WHAT NEEDS TO BE DONE
If a line in the entries below holds the string "simpler", copy it.

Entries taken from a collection
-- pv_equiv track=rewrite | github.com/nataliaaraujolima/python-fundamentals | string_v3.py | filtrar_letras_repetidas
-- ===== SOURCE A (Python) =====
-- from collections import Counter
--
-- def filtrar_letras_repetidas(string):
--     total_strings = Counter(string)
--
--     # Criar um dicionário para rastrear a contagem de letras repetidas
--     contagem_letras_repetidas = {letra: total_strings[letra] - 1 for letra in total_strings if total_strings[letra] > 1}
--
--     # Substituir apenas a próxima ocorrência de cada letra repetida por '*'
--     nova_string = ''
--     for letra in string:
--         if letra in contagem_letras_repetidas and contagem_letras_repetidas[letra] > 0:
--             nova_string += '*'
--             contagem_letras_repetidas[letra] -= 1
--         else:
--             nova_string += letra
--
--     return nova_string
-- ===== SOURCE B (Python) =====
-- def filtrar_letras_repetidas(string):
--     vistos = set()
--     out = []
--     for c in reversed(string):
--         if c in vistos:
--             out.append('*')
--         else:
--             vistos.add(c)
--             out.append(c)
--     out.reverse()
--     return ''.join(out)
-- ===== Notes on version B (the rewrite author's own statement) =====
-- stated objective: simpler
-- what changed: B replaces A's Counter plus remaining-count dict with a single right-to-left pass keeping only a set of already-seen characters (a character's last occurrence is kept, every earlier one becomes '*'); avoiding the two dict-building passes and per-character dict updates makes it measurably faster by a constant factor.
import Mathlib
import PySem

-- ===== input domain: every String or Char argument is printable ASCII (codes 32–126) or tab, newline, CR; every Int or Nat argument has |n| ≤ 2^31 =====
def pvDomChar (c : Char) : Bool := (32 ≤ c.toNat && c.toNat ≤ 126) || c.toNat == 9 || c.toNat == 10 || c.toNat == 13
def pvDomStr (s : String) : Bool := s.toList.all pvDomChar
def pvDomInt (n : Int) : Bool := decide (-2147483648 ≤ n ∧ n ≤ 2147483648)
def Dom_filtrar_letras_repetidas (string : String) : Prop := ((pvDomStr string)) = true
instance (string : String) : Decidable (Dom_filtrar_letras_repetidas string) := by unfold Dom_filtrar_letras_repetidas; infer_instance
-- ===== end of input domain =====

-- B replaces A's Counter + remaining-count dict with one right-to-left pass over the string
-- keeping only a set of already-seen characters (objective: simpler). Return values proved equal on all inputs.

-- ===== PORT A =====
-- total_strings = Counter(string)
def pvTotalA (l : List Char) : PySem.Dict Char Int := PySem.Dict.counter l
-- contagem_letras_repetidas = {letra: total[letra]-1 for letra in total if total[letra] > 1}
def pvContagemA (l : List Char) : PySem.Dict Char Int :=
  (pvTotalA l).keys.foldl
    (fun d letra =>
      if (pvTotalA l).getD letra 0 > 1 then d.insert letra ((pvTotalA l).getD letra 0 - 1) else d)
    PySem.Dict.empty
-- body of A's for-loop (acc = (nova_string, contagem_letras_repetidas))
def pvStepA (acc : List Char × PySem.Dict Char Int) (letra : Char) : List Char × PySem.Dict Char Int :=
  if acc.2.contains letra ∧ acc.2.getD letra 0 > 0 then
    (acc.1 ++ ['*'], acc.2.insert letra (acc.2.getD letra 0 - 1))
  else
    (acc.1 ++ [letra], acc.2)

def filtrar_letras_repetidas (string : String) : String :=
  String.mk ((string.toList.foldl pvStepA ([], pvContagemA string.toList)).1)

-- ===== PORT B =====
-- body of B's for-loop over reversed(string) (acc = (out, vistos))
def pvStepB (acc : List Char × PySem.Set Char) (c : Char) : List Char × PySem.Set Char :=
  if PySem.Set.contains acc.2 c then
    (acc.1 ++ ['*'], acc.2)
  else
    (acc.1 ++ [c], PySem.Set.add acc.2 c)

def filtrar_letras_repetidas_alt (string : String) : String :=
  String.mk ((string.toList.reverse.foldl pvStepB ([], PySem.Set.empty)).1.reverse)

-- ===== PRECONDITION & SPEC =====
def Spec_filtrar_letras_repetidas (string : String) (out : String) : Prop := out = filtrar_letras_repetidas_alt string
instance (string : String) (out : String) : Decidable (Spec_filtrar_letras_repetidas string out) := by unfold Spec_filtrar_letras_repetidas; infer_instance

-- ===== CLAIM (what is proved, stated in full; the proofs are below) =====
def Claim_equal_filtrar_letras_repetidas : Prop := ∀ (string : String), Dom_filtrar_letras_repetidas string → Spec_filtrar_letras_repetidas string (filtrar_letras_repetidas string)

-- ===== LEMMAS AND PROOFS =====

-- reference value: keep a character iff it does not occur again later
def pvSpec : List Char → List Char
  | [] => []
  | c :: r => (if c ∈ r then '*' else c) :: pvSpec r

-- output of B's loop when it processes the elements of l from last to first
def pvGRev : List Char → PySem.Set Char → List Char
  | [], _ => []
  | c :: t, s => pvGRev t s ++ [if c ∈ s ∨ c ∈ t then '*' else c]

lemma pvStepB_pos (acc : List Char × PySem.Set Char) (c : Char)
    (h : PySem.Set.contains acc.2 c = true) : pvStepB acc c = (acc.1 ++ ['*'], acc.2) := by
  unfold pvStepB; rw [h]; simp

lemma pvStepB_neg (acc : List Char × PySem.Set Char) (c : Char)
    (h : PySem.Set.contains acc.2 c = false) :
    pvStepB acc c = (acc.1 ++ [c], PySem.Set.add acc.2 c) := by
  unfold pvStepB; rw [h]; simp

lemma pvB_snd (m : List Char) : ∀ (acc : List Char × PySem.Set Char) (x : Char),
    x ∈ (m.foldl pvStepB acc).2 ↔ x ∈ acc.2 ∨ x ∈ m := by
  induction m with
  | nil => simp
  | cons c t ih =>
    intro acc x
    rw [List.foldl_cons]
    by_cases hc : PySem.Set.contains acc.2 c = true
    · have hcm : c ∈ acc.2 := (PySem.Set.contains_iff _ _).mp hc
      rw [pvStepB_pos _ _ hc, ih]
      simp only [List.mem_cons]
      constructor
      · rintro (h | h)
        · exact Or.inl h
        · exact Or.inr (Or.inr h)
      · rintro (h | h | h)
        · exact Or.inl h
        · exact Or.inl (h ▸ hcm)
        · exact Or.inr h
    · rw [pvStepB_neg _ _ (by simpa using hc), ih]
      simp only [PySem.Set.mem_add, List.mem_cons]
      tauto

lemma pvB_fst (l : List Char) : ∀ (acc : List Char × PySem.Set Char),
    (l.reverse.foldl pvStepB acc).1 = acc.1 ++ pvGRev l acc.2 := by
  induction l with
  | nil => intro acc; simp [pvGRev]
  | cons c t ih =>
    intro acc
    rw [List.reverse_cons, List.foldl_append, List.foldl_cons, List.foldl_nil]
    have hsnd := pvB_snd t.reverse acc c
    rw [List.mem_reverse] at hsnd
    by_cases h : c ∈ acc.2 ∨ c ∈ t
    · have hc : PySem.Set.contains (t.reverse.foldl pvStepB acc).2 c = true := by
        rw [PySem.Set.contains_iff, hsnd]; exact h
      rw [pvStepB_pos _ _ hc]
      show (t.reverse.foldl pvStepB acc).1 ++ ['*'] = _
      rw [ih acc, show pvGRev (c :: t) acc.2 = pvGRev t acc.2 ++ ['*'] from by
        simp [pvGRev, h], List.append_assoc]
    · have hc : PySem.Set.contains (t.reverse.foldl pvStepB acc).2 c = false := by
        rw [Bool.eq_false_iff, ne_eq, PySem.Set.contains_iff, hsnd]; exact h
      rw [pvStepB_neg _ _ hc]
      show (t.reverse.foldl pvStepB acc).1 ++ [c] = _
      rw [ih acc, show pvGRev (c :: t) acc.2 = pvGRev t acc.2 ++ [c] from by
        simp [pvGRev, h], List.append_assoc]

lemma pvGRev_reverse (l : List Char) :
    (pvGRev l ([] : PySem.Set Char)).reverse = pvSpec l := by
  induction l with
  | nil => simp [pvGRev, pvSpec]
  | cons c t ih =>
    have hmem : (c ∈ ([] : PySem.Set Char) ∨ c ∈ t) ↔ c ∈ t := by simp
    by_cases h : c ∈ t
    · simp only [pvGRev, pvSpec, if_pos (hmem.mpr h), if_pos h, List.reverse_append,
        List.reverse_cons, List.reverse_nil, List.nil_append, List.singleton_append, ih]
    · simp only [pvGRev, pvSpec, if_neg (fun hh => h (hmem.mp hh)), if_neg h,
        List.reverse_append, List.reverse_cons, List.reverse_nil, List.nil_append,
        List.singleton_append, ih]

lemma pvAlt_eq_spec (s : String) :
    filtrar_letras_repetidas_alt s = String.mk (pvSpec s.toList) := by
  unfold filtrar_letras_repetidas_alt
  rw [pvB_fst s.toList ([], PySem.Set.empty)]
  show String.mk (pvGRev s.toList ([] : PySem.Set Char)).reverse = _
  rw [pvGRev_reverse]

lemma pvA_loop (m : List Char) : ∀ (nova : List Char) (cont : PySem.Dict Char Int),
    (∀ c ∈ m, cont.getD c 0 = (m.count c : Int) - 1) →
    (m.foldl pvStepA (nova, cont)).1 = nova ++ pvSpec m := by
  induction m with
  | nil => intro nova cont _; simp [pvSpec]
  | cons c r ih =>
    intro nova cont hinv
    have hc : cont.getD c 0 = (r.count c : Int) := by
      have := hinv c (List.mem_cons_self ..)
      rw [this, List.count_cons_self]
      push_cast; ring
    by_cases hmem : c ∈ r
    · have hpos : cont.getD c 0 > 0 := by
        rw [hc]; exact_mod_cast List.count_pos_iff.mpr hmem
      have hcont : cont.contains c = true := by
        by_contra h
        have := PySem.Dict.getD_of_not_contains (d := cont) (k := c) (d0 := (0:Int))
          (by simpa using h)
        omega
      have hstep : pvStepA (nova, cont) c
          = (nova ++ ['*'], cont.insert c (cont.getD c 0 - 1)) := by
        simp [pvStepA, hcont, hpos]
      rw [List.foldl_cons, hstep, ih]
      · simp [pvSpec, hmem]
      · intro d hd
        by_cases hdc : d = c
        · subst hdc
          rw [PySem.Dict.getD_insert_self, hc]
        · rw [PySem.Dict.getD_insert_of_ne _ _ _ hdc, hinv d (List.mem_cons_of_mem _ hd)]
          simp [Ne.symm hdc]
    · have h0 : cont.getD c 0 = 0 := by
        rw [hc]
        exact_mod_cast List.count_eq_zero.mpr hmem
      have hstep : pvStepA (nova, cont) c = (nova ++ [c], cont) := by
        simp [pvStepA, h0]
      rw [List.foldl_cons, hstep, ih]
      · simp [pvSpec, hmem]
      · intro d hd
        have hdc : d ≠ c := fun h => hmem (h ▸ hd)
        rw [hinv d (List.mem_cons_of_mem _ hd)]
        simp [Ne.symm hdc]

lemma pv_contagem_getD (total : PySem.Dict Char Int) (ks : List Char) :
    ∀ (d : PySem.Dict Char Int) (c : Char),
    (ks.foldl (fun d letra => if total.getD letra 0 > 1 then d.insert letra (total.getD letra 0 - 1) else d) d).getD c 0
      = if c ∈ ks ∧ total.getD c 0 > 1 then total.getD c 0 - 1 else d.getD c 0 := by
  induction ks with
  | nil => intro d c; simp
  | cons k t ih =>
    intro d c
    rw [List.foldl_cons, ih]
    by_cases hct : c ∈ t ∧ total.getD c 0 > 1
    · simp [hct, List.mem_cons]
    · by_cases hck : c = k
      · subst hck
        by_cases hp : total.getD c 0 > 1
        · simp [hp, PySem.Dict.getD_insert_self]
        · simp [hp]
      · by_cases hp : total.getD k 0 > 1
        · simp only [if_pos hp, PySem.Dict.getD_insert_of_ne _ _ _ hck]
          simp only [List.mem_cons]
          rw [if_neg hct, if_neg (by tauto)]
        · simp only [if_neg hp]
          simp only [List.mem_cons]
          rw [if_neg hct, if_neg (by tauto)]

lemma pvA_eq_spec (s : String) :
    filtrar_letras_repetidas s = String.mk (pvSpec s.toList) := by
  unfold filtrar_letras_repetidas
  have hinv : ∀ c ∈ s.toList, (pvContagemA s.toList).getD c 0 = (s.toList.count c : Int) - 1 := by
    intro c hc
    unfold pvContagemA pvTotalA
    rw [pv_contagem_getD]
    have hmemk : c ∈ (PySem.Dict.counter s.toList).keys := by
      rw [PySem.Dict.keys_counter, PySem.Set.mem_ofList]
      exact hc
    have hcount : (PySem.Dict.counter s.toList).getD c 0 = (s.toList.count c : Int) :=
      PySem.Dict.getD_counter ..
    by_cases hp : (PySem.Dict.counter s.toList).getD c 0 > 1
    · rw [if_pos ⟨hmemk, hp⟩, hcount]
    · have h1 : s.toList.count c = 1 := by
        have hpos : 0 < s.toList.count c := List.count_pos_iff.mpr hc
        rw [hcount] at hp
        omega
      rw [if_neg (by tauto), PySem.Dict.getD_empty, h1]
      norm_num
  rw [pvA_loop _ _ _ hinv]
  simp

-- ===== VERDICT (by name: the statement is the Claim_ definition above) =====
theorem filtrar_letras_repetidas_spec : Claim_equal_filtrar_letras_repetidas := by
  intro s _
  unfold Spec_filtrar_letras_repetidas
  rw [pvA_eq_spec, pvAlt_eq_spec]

EXERCISE RESPONSE
-- stated objective: simpler
-- keeping only a set of already-seen characters (objective: simpler). Return values proved equal on all inputs.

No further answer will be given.